> Task item: Your result should be every line of the records below that contains the word "whole".

> Saved entries:
-- pv_equiv track=rewrite | github.com/Siegel-Lab/libBioSmoother | python/libContactMapping/evenly_dividible.py | find_high_score
-- ===== SOURCE A (Python) =====
-- def score(p):
--     for x in range(10, 0, -1):
--         if ( p + 1 ) % ( 2**x ) == 0:
--             return x
--     return 0
--
-- def find_high_score(f, t):
--     s = 0
--     x = f
--     for i in range(f, t):
--         if score(i) > s:
--             s = score(i)
--             x = i
--     return x
-- ===== SOURCE B (Python) =====
-- def find_high_score(f, t):
--     # highest capped 2-adic valuation first: smallest multiple of 2**x in [f+1, t]
--     for x in range(10, 0, -1):
--         k = 2 ** x
--         m = -((-(f + 1)) // k) * k  # smallest multiple of k that is >= f+1
--         if m <= t:
--             return m - 1
--     return f
-- ===== Notes on version B (the rewrite author's own statement) =====
-- stated objective: faster
-- what changed: Instead of scanning every i in range(f, t) and scoring each with a 10-step divisibility loop, B iterates only over the 10 possible score values x = 10..1 and computes arithmetically the smallest multiple of 2**x in [f+1, t], returning at the first (highest) x that has one.
import Mathlib
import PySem

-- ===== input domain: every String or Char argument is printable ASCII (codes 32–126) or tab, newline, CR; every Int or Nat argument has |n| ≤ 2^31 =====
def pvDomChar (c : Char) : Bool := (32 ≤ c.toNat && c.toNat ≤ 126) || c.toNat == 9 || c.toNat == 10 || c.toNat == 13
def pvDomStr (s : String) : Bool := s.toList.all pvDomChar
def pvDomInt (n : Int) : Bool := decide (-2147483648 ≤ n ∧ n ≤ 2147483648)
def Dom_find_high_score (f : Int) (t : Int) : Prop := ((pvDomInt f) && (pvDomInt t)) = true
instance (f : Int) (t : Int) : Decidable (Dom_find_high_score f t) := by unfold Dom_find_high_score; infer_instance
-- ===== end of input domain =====

-- B replaces A's O(t-f) scan of every i in [f,t) by an O(1)-per-exponent search over the 10
-- possible score values (smallest multiple of 2^x in [f+1,t], highest x first): asymptotically faster.

-- ===== PORT A =====
-- score's loop 'for x in range(10, 0, -1): if (p+1) % 2**x == 0: return x' with early return,
-- as structural recursion over the range list (x is always positive here, so 2**x = 2 ^ x.toNat).
def scoreLoop (p : Int) : List Int → Int
  | [] => 0
  | x :: rest => if PySem.Int.mod (p + 1) ((2 : Int) ^ x.toNat) == 0 then x else scoreLoop p rest

def score (p : Int) : Int := scoreLoop p (PySem.List.pyRange 10 0 (-1))

-- 'for i in range(f, t)' updating (s, x) when score(i) > s
def find_high_score (f : Int) (t : Int) : Int :=
  ((PySem.List.pyRange f t 1).foldl
      (fun (st : Int × Int) i => if score i > st.1 then (score i, i) else st) (0, f)).2

-- ===== PORT B =====
-- Source B's loop 'for x in range(10, 0, -1): … if m <= t: return m - 1' with early return,
-- as structural recursion over the range list (x is always positive here, so 2**x = 2 ^ x.toNat).
def bLoop (f t : Int) : List Int → Int
  | [] => f
  | x :: rest =>
      let k : Int := (2 : Int) ^ x.toNat
      let m : Int := -(PySem.Int.floordiv (-(f + 1)) k) * k
      if m ≤ t then m - 1 else bLoop f t rest

def find_high_score_alt (f : Int) (t : Int) : Int := bLoop f t (PySem.List.pyRange 10 0 (-1))

-- ===== PRECONDITION & SPEC =====
def Spec_find_high_score (f : Int) (t : Int) (out : Int) : Prop := out = find_high_score_alt f t
instance (f : Int) (t : Int) (out : Int) : Decidable (Spec_find_high_score f t out) := by unfold Spec_find_high_score; infer_instance

-- ===== CLAIM (what is proved, stated in full; the proofs are below) =====
def Claim_equal_find_high_score : Prop := ∀ (f : Int) (t : Int), Dom_find_high_score f t → Spec_find_high_score f t (find_high_score f t)

-- ===== LEMMAS AND PROOFS =====

-- the A-side loop step
def stepA (st : Int × Int) (i : Int) : Int × Int := if score i > st.1 then (score i, i) else st

-- maximum of score over range(f, t), floored at 0 (exactly the final s of A's loop)
def Mx (f t : Int) : Int := ((PySem.List.pyRange f t 1).map score).foldl max 0

-- first index of range(f, t) attaining Mx, defaulting to f (A's final x, as proved below)
def Fst (f t : Int) : Int :=
  (((PySem.List.pyRange f t 1).find? (fun i => score i == Mx f t)).getD f)

lemma rng10 : PySem.List.pyRange 10 0 (-1) = [10,9,8,7,6,5,4,3,2,1] := by decide

lemma score_nonneg (p : Int) : 0 ≤ score p := by
  simp only [score, rng10, scoreLoop]
  split_ifs <;> norm_num

lemma score_le10 (p : Int) : score p ≤ 10 := by
  simp only [score, rng10, scoreLoop]
  split_ifs <;> norm_num

lemma score_dvd (p : Int) : 1 ≤ score p → (2 : Int) ^ (score p).toNat ∣ p + 1 := by
  simp only [score, rng10, scoreLoop, beq_iff_eq, PySem.Int.mod_eq_zero_iff_dvd]
  norm_num
  split_ifs <;> intro h <;> first | assumption | omega

lemma score_ge (p x : Int) (hx1 : 1 ≤ x) (hx10 : x ≤ 10)
    (hd : (2 : Int) ^ x.toNat ∣ p + 1) : x ≤ score p := by
  have hstep : ∀ z : Nat, (z : Int) ≤ x → (2 : Int) ^ z ∣ p + 1 := by
    intro z hz
    exact dvd_trans (pow_dvd_pow 2 (by omega)) hd
  simp only [score, rng10, scoreLoop, beq_iff_eq, PySem.Int.mod_eq_zero_iff_dvd]
  norm_num
  split_ifs with h10 h9 h8 h7 h6 h5 h4 h3 h2 h1
  · omega
  · by_contra hc; exact h10 (hstep 10 (by omega))
  · by_contra hc; exact h9 (hstep 9 (by omega))
  · by_contra hc; exact h8 (hstep 8 (by omega))
  · by_contra hc; exact h7 (hstep 7 (by omega))
  · by_contra hc; exact h6 (hstep 6 (by omega))
  · by_contra hc; exact h5 (hstep 5 (by omega))
  · by_contra hc; exact h4 (hstep 4 (by omega))
  · by_contra hc; exact h3 (hstep 3 (by omega))
  · by_contra hc; exact h2 (hstep 2 (by omega))
  · by_contra hc; exact h1 (hstep 1 (by omega))

lemma mx_nil (f t : Int) (h : t ≤ f) : Mx f t = 0 := by
  unfold Mx; rw [PySem.List.pyRange_one_eq_nil h]; rfl

lemma mx_nonneg (f t : Int) : 0 ≤ Mx f t :=
  (PySem.List.le_foldl_max _ 0).1

lemma score_le_mx (f t i : Int) (h : i ∈ PySem.List.pyRange f t 1) : score i ≤ Mx f t :=
  (PySem.List.le_foldl_max _ 0).2 _ (List.mem_map_of_mem h)

lemma mx_le10 (f t : Int) : Mx f t ≤ 10 := by
  unfold Mx
  rcases PySem.List.foldl_max_mem ((PySem.List.pyRange f t 1).map score) 0 with h | h
  · rw [h]; norm_num
  · rcases List.mem_map.mp h with ⟨i, _, hi⟩
    rw [← hi]; exact score_le10 i

lemma mx_att (f t : Int) (h : 0 < Mx f t) :
    ∃ i ∈ PySem.List.pyRange f t 1, score i = Mx f t := by
  unfold Mx at h ⊢
  rcases PySem.List.foldl_max_mem ((PySem.List.pyRange f t 1).map score) 0 with h0 | hm
  · exfalso; omega
  · rcases List.mem_map.mp hm with ⟨i, hi, hsc⟩
    exact ⟨i, hi, hsc⟩

lemma mx_succ (f t : Int) (h : f ≤ t) : Mx f (t + 1) = max (Mx f t) (score t) := by
  unfold Mx
  rw [PySem.List.pyRange_one_succ_right h, List.map_append, List.foldl_append]
  rfl

-- A's fold computes (Mx, Fst)
lemma foldA (f t : Int) :
    (PySem.List.pyRange f t 1).foldl stepA (0, f) = (Mx f t, Fst f t) := by
  rcases (by omega : t ≤ f ∨ f < t) with h | h
  · rw [PySem.List.pyRange_one_eq_nil h, mx_nil f t h]
    unfold Fst
    rw [PySem.List.pyRange_one_eq_nil h]
    rfl
  · obtain ⟨n, rfl⟩ : ∃ n : Nat, t = f + n := ⟨(t - f).toNat, by omega⟩
    clear h
    induction n with
    | zero =>
        simp only [Nat.cast_zero, add_zero]
        rw [PySem.List.pyRange_one_eq_nil (by omega), mx_nil f f (by omega)]
        unfold Fst
        rw [PySem.List.pyRange_one_eq_nil (by omega)]
        rfl
    | succ n ih =>
        have hle : f ≤ f + (n : Int) := by omega
        have hsplit : f + ((n : Nat) + 1 : Nat) = (f + (n : Int)) + 1 := by push_cast; ring
        rw [hsplit, PySem.List.pyRange_one_succ_right hle, List.foldl_append, ih]
        set b := f + (n : Int) with hb
        have hmx := mx_succ f b hle
        by_cases hgt : score b > Mx f b
        · have hmx' : Mx f (b + 1) = score b := by rw [hmx]; omega
          have hfst : Fst f (b + 1) = b := by
            unfold Fst
            rw [PySem.List.pyRange_one_succ_right hle, List.find?_append]
            have hnone : (PySem.List.pyRange f b 1).find? (fun i => score i == Mx f (b + 1)) = none := by
              rw [List.find?_eq_none]
              intro i hi
              have := score_le_mx f b i hi
              simp only [beq_iff_eq, hmx']
              omega
            rw [hnone]
            simp [hmx']
          simp only [List.foldl_cons, List.foldl_nil, stepA, if_pos hgt, hmx', hfst]
        · have hmx' : Mx f (b + 1) = Mx f b := by rw [hmx]; omega
          have hfst : Fst f (b + 1) = Fst f b := by
            unfold Fst
            rw [PySem.List.pyRange_one_succ_right hle, List.find?_append, hmx']
            cases hfind : (PySem.List.pyRange f b 1).find? (fun i => score i == Mx f b) with
            | some a => simp
            | none =>
                have hall : ∀ i ∈ PySem.List.pyRange f b 1, ¬ (score i = Mx f b) := by
                  intro i hi
                  have := List.find?_eq_none.mp hfind i hi
                  simpa using this
                by_cases h0 : Mx f b = 0
                · -- all scores ≤ 0 and ≥ 0, so the range must be empty, hence b = f
                  have hempty : b ≤ f := by
                    by_contra hbf
                    have hbf' : f < b := by omega
                    have hmem : f ∈ PySem.List.pyRange f b 1 := by
                      rw [PySem.List.pyRange_one_cons hbf']; exact List.mem_cons_self
                    have h1 := score_le_mx f b f hmem
                    have h2 := score_nonneg f
                    exact hall f hmem (by omega)
                  have hbf : b = f := by omega
                  have hscb : score b = 0 := by
                    have := score_nonneg b; omega
                  simp [hbf]
                  split <;> rfl
                · exfalso
                  have hpos : 0 < Mx f b := by have := mx_nonneg f b; omega
                  rcases mx_att f b hpos with ⟨i, hi, hsc⟩
                  exact hall i hi hsc
          simp only [List.foldl_cons, List.foldl_nil, stepA, if_neg hgt, hmx', hfst]

-- ceiling-multiple bounds for B's m
lemma m_bounds (a k : Int) (hk : 0 < k) :
    let m := -(PySem.Int.floordiv (-a) k) * k
    k ∣ m ∧ a ≤ m ∧ m - k < a := by
  intro m
  have h := (PySem.Int.neg_floordiv_neg_eq_iff_of_pos (a := a) (b := k)
      (q := -(PySem.Int.floordiv (-a) k)) hk).mp rfl
  refine ⟨dvd_mul_left k _, ?_, ?_⟩ <;> nlinarith [h.1, h.2]

-- a strictly smaller multiple of k that is ≥ a cannot exist below m
lemma m_min (a k m i : Int) (_hk : 0 < k) (hdm : k ∣ m) (hma : m - k < a)
    (hdi : k ∣ i) (hia : a ≤ i) : m ≤ i := by
  by_contra hc
  have hdvd : k ∣ m - i := dvd_sub hdm hdi
  have h1 : 0 < m - i := by omega
  have h2 := Int.le_of_dvd h1 hdvd
  omega

-- the list [x, x-1, …, 1] that B's loop walks
def descList : Nat → List Int
  | 0 => []
  | n + 1 => ((n + 1 : Nat) : Int) :: descList n

lemma rng10_desc : PySem.List.pyRange 10 0 (-1) = descList 10 := by decide

lemma bMain (f t : Int) : ∀ x : Nat, x ≤ 10 → Mx f t ≤ x → bLoop f t (descList x) = Fst f t := by
  intro x
  induction x with
  | zero =>
      intro _ hmx
      have h0 : Mx f t = 0 := by have := mx_nonneg f t; omega
      show f = Fst f t
      unfold Fst
      rcases (by omega : t ≤ f ∨ f < t) with h | h
      · rw [PySem.List.pyRange_one_eq_nil h]; rfl
      · have hmem : f ∈ PySem.List.pyRange f t 1 := by
          rw [PySem.List.pyRange_one_cons h]; exact List.mem_cons_self
        have hle := score_le_mx f t f hmem
        have hge := score_nonneg f
        have hscf : score f = 0 := by omega
        rw [PySem.List.pyRange_one_cons h]
        simp [hscf, h0]
  | succ x ih =>
      intro hx10 hmx
      show bLoop f t (((x + 1 : Nat) : Int) :: descList x) = Fst f t
      have htn : (((x + 1 : Nat) : Int)).toNat = x + 1 := by omega
      simp only [bLoop, htn]
      set k : Int := (2 : Int) ^ (x + 1) with hkdef
      have hk : 0 < k := by positivity
      set m : Int := -(PySem.Int.floordiv (-(f + 1)) k) * k with hmdef
      obtain ⟨hdm, hma, hmk⟩ := m_bounds (f + 1) k hk
      by_cases hcond : m ≤ t
      · rw [if_pos hcond]
        -- m - 1 is in range(f, t) and has score x+1, so Mx = x+1 and Fst = m - 1
        have hmem : m - 1 ∈ PySem.List.pyRange f t 1 := by
          rw [PySem.List.mem_pyRange_one]; omega
        have hdvd : (2 : Int) ^ ((x : Int) + 1).toNat ∣ (m - 1) + 1 := by
          have h1 : ((x : Int) + 1).toNat = x + 1 := by omega
          have h2 : m - 1 + 1 = m := by ring
          rw [h1, h2, ← hkdef]
          exact hdm
        have hge : ((x : Int) + 1) ≤ score (m - 1) :=
          score_ge (m - 1) ((x : Int) + 1) (by omega) (by omega) hdvd
        have hle := score_le_mx f t (m - 1) hmem
        have hmx' : Mx f t = (x : Int) + 1 := by push_cast at hmx; omega
        have hsc : score (m - 1) = Mx f t := by rw [hmx']; omega
        -- Fst: split the range at m - 1
        unfold Fst
        rw [PySem.List.pyRange_one_append f (m - 1) t (by omega) (by omega), List.find?_append]
        have hnone : (PySem.List.pyRange f (m - 1) 1).find? (fun i => score i == Mx f t) = none := by
          rw [List.find?_eq_none]
          intro i hi
          rw [PySem.List.mem_pyRange_one] at hi
          simp only [beq_iff_eq]
          intro heq
          -- score i = x+1 forces 2^(x+1) ∣ i+1, a multiple of k in [f+1, m-1]: contradicts minimality
          have h1 : 1 ≤ score i := by rw [heq, hmx']; omega
          have h2 := score_dvd i h1
          rw [heq, hmx'] at h2
          have h3 : ((x : Int) + 1).toNat = x + 1 := by omega
          rw [h3] at h2
          have h4 : m ≤ i + 1 := m_min (f + 1) k m (i + 1) hk hdm hmk h2 (by omega)
          omega
        rw [hnone]
        rw [PySem.List.pyRange_one_cons (by omega : m - 1 < t)]
        simp [hsc]
      · rw [if_neg hcond]
        -- no multiple of 2^(x+1) in [f+1, t], so Mx ≤ x; recurse
        apply ih (by omega)
        by_contra hc
        have hmx' : Mx f t = (x : Int) + 1 := by push_cast at hmx; omega
        have hpos : 0 < Mx f t := by omega
        rcases mx_att f t hpos with ⟨i, hi, hsc⟩
        rw [PySem.List.mem_pyRange_one] at hi
        have h1 : 1 ≤ score i := by omega
        have h2 := score_dvd i h1
        rw [hsc, hmx'] at h2
        have h3 : ((x : Int) + 1).toNat = x + 1 := by omega
        rw [h3] at h2
        have h4 : m ≤ i + 1 := m_min (f + 1) k m (i + 1) hk hdm hmk h2 (by omega)
        omega

-- ===== VERDICT (by name: the statement is the Claim_ definition above) =====
theorem find_high_score_spec : Claim_equal_find_high_score := by
  intro f t _
  show find_high_score f t = find_high_score_alt f t
  have hA : find_high_score f t = Fst f t := by
    unfold find_high_score
    rw [show (fun (st : Int × Int) i => if score i > st.1 then (score i, i) else st) = stepA from rfl,
        foldA]
  have hB : find_high_score_alt f t = Fst f t := by
    unfold find_high_score_alt
    rw [rng10_desc]
    exact bMain f t 10 (le_refl 10) (mx_le10 f t)
  rw [hA, hB]
-- pv_equiv track=rewrite | github.com/herlinatangor/cp | cp.py | is_valid_hostname_relaxed
-- ===== SOURCE A (Python) =====
-- def is_valid_hostname_relaxed(hostname):
--     """Relaxed hostname validation for credential testing"""
--     if not hostname:
--         return False
--
--     # Basic length check
--     if len(hostname) > 253:
--         return False
--
--     # Split on colon to separate hostname from port
--     host_part = hostname.split(':')[0] if ':' in hostname else hostname
--     port_part = None
--
--     if ':' in hostname:
--         parts = hostname.rsplit(':', 1)
--         if len(parts) == 2 and parts[1].isdigit():
--             host_part = parts[0]
--             port_part = int(parts[1])
--             # Validate port range
--             if port_part < 1 or port_part > 65535:
--                 return False
--
--     # Check for invalid characters in hostname part (more permissive)
--     import string
--     allowed_chars = string.ascii_letters + string.digits + '.-'
--     if not all(c in allowed_chars for c in host_part):
--         return False
--
--     # Must contain at least one dot (for domain) or be localhost-style
--     if '.' not in host_part and host_part not in ['localhost']:
--         return False
--
--     # Check for consecutive dots
--     if '..' in host_part:
--         return False
--
--     # Check each label in hostname
--     if '.' in host_part:
--         labels = host_part.split('.')
--         for label in labels:
--             if not label:  # Empty label
--                 return False
--             if len(label) > 63:  # Label too long
--                 return False
--
--     return True
-- ===== SOURCE B (Python) =====
-- def is_valid_hostname_relaxed(hostname):
--     """Relaxed hostname validation for credential testing"""
--     if not hostname:
--         return False
--     if len(hostname) > 253:
--         return False
--     # split off an optional numeric port (same observable behaviour as the original)
--     host_part = hostname
--     if ':' in hostname:
--         head, _, tail = hostname.rpartition(':')
--         if tail.isdigit():
--             host_part = head
--             if not (1 <= int(tail) <= 65535):
--                 return False
--         else:
--             host_part = hostname.split(':')[0]
--     # one character-level state machine over host_part: no split into labels,
--     # no whole-string scans, no substring search; label_len tracks the length of
--     # the label being read, seen_dot whether any separator dot has occurred
--     import string
--     allowed = string.ascii_letters + string.digits + '-'
--     label_len = 0
--     seen_dot = False
--     for ch in host_part:
--         if ch == '.':
--             if label_len == 0:
--                 return False
--             seen_dot = True
--             label_len = 0
--         elif ch in allowed:
--             label_len += 1
--             if label_len > 63:
--                 return False
--         else:
--             return False
--     if label_len == 0:
--         return False
--     if not seen_dot and host_part != 'localhost':
--         return False
--     return True
-- ===== Notes on version B (the rewrite author's own statement) =====
-- stated objective: alternative
-- what changed: A's three whole-string scans over the host part (allowed-character scan, dot/localhost membership test, '..' substring search) plus a split and a separate label loop are replaced by a single character-level state machine that walks host_part once, tracking only the current label length and a seen-dot flag; B never splits the string into labels at all (the port prologue is restructured around rpartition but behaviour-identical).
import Mathlib
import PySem

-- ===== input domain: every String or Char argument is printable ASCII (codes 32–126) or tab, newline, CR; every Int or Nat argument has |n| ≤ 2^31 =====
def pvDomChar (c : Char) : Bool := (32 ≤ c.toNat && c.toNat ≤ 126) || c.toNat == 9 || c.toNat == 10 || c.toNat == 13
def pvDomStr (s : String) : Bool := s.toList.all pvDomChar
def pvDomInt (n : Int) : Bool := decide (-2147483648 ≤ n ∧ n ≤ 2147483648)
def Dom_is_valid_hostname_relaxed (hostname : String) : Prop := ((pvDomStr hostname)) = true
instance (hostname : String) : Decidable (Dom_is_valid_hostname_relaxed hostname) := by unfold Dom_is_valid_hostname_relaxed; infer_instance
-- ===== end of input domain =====

-- B replaces A's three whole-string scans + split + label loop over the host part by one
-- character-level state machine (current label length + seen-dot flag); objective: alternative.

-- string.ascii_letters and string.digits (ASCII, exact)
def pvAsciiLetters : List Char := "abcdefghijklmnopqrstuvwxyzABCDEFGHIJKLMNOPQRSTUVWXYZ".toList
def pvAsciiDigits : List Char := "0123456789".toList
def pvLocalhost : List Char := "localhost".toList

-- exact hand port of cs.rsplit(c, 1) (resp. the head/tail of cs.rpartition(c)) for the case
-- c ∈ cs, the only case either caller reaches
def pvRsplitLast (cs : List Char) (c : Char) : List Char × List Char :=
  let rev := cs.reverse
  let after := rev.takeWhile (fun x => x ≠ c)
  ((rev.drop (after.length + 1)).reverse, after.reverse)

-- ===== PORT A =====
-- A's prologue: emptiness test, length-253 test, the `':' in hostname` / rsplit(':',1) /
-- isdigit / port-range block; `none` = an early `return False`, `some host_part` = fall through
def pvSplitHostPort (cs : List Char) : Option (List Char) :=
  if cs.isEmpty then none                -- `if not hostname`
  else if 253 < cs.length then none      -- `if len(hostname) > 253`
  else
    -- host_part = hostname.split(':')[0] if ':' in hostname else hostname
    let host0 := if cs.contains ':' then (PySem.Chars.splitOn cs [':']).headD [] else cs
    if cs.contains ':' then
      let parts := pvRsplitLast cs ':'   -- parts = hostname.rsplit(':', 1); len(parts) == 2 holds since ':' ∈ cs
      if PySem.Chars.strIsdigit parts.2 then
        let port := (PySem.Int.ofChars? parts.2).getD 0   -- int(parts[1]); exact: the isdigit guard makes it succeed
        if port < 1 || 65535 < port then none else some parts.1
      else some host0
    else some host0

-- allowed_chars = string.ascii_letters + string.digits + '.-'
def pvAllowedCharsA : List Char := pvAsciiLetters ++ pvAsciiDigits ++ ('.' :: '-' :: [])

> Your response:
--     # no whole-string scans, no substring search; label_len tracks the length of
-- what changed: A's three whole-string scans over the host part (allowed-character scan, dot/localhost membership test, '..' substring search) plus a split and a separate label loop are replaced by a single character-level state machine that walks host_part once, tracking only the current label length and a seen-dot flag; B never splits the string into labels at all (the port prologue is restructured around rpartition but behaviour-identical).
-- B replaces A's three whole-string scans + split + label loop over the host part by one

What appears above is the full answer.